Your instructions –
Using the records below, transcribe word for word the stretch from the line that contains "-- (Python appends/pops" through the line that contains "match vals with", both end lines included, and nothing else.

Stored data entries
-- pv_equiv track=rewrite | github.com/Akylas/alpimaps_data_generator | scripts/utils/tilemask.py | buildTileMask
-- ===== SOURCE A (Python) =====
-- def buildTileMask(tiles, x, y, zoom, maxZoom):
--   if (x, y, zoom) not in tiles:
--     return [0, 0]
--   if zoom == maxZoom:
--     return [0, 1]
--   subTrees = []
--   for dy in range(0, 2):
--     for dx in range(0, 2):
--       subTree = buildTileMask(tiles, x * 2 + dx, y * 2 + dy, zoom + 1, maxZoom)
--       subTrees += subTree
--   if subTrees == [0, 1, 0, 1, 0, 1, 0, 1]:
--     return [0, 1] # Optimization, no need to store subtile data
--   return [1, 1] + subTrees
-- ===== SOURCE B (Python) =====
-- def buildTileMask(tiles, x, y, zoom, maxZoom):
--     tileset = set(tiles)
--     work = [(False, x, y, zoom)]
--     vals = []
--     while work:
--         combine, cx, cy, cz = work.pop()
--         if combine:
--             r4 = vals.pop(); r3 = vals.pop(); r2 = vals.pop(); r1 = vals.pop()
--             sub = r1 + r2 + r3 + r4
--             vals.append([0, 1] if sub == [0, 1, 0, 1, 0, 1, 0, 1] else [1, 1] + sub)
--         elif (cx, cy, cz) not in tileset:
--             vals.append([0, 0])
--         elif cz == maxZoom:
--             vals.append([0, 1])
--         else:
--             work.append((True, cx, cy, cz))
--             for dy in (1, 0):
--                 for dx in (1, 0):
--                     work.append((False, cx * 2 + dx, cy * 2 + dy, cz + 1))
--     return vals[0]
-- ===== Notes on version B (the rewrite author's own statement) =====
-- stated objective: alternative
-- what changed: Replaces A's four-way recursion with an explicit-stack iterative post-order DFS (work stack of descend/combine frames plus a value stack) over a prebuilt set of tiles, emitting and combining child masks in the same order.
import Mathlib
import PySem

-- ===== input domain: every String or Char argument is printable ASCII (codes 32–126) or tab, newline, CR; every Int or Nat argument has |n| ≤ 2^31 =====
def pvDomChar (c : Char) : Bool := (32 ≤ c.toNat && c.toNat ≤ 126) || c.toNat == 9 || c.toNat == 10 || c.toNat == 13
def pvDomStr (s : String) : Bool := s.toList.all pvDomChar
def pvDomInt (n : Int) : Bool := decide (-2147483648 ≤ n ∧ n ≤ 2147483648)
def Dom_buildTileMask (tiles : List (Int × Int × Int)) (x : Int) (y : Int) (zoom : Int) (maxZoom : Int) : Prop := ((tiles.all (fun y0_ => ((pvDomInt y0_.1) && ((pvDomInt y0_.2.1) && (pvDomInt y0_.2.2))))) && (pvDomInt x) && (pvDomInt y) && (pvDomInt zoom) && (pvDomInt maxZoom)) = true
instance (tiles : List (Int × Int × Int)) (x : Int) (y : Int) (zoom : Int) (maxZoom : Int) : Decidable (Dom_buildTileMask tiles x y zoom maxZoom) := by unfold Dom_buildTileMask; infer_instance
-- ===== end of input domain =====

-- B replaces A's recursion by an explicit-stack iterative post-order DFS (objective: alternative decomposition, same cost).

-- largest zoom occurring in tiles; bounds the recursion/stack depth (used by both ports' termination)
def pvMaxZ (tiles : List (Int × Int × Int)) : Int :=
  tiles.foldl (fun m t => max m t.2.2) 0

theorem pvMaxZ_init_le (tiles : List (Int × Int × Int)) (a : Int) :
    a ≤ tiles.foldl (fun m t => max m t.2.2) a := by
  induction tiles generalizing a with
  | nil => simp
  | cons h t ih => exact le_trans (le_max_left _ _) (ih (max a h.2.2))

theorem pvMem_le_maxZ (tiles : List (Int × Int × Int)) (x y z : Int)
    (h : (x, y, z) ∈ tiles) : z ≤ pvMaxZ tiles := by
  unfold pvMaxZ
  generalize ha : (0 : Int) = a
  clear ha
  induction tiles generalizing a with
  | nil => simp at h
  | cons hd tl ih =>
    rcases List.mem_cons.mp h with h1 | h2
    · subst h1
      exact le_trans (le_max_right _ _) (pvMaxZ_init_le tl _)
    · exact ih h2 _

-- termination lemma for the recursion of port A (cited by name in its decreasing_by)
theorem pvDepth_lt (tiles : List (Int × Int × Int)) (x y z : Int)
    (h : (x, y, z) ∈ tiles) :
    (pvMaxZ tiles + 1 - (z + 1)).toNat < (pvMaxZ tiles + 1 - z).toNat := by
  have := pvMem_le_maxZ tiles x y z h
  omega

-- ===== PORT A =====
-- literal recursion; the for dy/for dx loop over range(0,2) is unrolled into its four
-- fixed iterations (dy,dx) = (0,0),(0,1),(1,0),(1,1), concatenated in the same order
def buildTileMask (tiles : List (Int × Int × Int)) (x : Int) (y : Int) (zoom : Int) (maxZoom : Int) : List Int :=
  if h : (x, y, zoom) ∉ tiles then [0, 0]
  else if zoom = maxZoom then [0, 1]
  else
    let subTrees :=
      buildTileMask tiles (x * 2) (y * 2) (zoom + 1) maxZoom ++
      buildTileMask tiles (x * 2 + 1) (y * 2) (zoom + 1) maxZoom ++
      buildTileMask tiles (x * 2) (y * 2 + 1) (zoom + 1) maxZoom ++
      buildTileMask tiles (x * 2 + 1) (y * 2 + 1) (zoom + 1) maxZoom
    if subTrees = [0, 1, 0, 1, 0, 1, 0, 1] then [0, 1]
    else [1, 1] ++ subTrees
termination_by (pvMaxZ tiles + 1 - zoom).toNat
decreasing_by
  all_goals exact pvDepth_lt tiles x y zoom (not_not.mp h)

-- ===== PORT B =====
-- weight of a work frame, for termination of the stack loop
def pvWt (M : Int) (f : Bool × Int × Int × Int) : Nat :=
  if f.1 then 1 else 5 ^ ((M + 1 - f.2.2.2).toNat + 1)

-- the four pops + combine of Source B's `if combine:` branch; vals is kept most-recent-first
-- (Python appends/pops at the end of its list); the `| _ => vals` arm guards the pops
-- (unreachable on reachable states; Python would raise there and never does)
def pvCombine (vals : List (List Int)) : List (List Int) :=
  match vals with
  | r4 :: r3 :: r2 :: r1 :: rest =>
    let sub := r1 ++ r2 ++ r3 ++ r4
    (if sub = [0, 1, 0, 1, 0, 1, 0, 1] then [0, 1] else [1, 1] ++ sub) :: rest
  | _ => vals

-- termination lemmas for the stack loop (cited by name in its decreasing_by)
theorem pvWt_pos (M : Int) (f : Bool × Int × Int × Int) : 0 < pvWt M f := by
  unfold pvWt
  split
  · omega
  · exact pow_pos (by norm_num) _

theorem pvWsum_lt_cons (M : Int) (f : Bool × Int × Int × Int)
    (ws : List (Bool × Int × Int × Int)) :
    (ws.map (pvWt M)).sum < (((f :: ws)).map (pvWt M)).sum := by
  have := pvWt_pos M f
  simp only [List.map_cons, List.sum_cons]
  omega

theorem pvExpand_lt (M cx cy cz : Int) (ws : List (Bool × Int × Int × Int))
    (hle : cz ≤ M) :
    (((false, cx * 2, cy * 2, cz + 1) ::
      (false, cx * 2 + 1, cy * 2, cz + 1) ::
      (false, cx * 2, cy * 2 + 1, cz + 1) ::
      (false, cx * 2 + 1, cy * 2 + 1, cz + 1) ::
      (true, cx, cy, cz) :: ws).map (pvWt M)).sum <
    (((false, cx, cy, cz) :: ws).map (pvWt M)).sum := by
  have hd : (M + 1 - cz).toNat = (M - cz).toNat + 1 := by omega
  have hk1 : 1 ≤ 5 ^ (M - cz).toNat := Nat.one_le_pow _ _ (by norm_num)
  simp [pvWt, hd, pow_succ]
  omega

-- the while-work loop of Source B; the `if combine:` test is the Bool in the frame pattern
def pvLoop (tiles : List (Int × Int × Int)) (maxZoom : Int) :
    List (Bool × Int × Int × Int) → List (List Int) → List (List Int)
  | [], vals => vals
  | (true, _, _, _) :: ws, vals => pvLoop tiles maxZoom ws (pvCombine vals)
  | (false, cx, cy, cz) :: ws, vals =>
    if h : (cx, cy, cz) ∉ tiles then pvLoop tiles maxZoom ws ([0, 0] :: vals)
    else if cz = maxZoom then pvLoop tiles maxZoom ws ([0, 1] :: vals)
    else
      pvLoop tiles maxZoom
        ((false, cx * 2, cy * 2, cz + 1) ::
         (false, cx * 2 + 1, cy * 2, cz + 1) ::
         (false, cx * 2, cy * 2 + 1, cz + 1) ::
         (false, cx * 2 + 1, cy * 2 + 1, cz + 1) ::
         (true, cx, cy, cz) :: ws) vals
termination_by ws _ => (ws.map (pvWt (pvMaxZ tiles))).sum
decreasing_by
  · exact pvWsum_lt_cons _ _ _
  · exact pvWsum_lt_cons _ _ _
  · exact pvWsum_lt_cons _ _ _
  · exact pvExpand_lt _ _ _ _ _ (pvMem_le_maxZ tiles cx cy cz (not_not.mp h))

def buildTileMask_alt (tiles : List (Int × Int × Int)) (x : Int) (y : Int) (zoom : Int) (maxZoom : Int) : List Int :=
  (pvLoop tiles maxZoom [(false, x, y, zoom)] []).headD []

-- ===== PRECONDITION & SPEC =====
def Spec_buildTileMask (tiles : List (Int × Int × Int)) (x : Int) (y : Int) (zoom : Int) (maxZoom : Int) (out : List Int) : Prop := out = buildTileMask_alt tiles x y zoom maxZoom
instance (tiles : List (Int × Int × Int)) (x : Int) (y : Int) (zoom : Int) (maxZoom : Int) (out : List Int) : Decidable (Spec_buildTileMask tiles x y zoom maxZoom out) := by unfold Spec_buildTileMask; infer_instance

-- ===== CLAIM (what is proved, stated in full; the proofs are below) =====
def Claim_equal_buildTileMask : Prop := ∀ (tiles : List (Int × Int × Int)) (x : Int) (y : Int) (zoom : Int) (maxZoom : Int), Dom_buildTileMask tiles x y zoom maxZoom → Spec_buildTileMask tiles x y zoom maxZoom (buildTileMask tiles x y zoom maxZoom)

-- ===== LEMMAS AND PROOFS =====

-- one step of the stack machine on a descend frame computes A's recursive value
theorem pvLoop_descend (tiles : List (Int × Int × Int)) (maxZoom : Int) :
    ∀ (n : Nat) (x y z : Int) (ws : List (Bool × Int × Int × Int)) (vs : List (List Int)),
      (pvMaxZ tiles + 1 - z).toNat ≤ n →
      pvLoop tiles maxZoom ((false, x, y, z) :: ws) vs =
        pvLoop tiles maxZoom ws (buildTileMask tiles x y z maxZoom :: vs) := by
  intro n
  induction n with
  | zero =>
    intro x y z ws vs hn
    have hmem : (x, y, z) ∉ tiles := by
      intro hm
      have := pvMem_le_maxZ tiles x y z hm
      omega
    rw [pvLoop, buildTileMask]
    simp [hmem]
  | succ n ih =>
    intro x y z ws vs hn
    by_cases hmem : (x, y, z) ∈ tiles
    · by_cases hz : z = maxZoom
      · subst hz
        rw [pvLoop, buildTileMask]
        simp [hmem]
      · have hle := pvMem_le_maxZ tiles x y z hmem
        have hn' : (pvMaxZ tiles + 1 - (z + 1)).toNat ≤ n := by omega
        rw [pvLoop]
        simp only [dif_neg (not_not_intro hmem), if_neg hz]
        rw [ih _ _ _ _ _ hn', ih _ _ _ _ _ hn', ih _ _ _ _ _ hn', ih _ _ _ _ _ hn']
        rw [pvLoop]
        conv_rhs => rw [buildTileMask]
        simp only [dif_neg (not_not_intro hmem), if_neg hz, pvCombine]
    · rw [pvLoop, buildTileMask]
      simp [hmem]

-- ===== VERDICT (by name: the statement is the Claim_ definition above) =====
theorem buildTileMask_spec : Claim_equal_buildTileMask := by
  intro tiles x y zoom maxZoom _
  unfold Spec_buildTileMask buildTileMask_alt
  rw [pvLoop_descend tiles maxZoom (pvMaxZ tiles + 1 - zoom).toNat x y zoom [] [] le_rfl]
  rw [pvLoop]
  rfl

Solution to this task –
-- (Python appends/pops at the end of its list); the `| _ => vals` arm guards the pops
-- (unreachable on reachable states; Python would raise there and never does)
def pvCombine (vals : List (List Int)) : List (List Int) :=
  match vals with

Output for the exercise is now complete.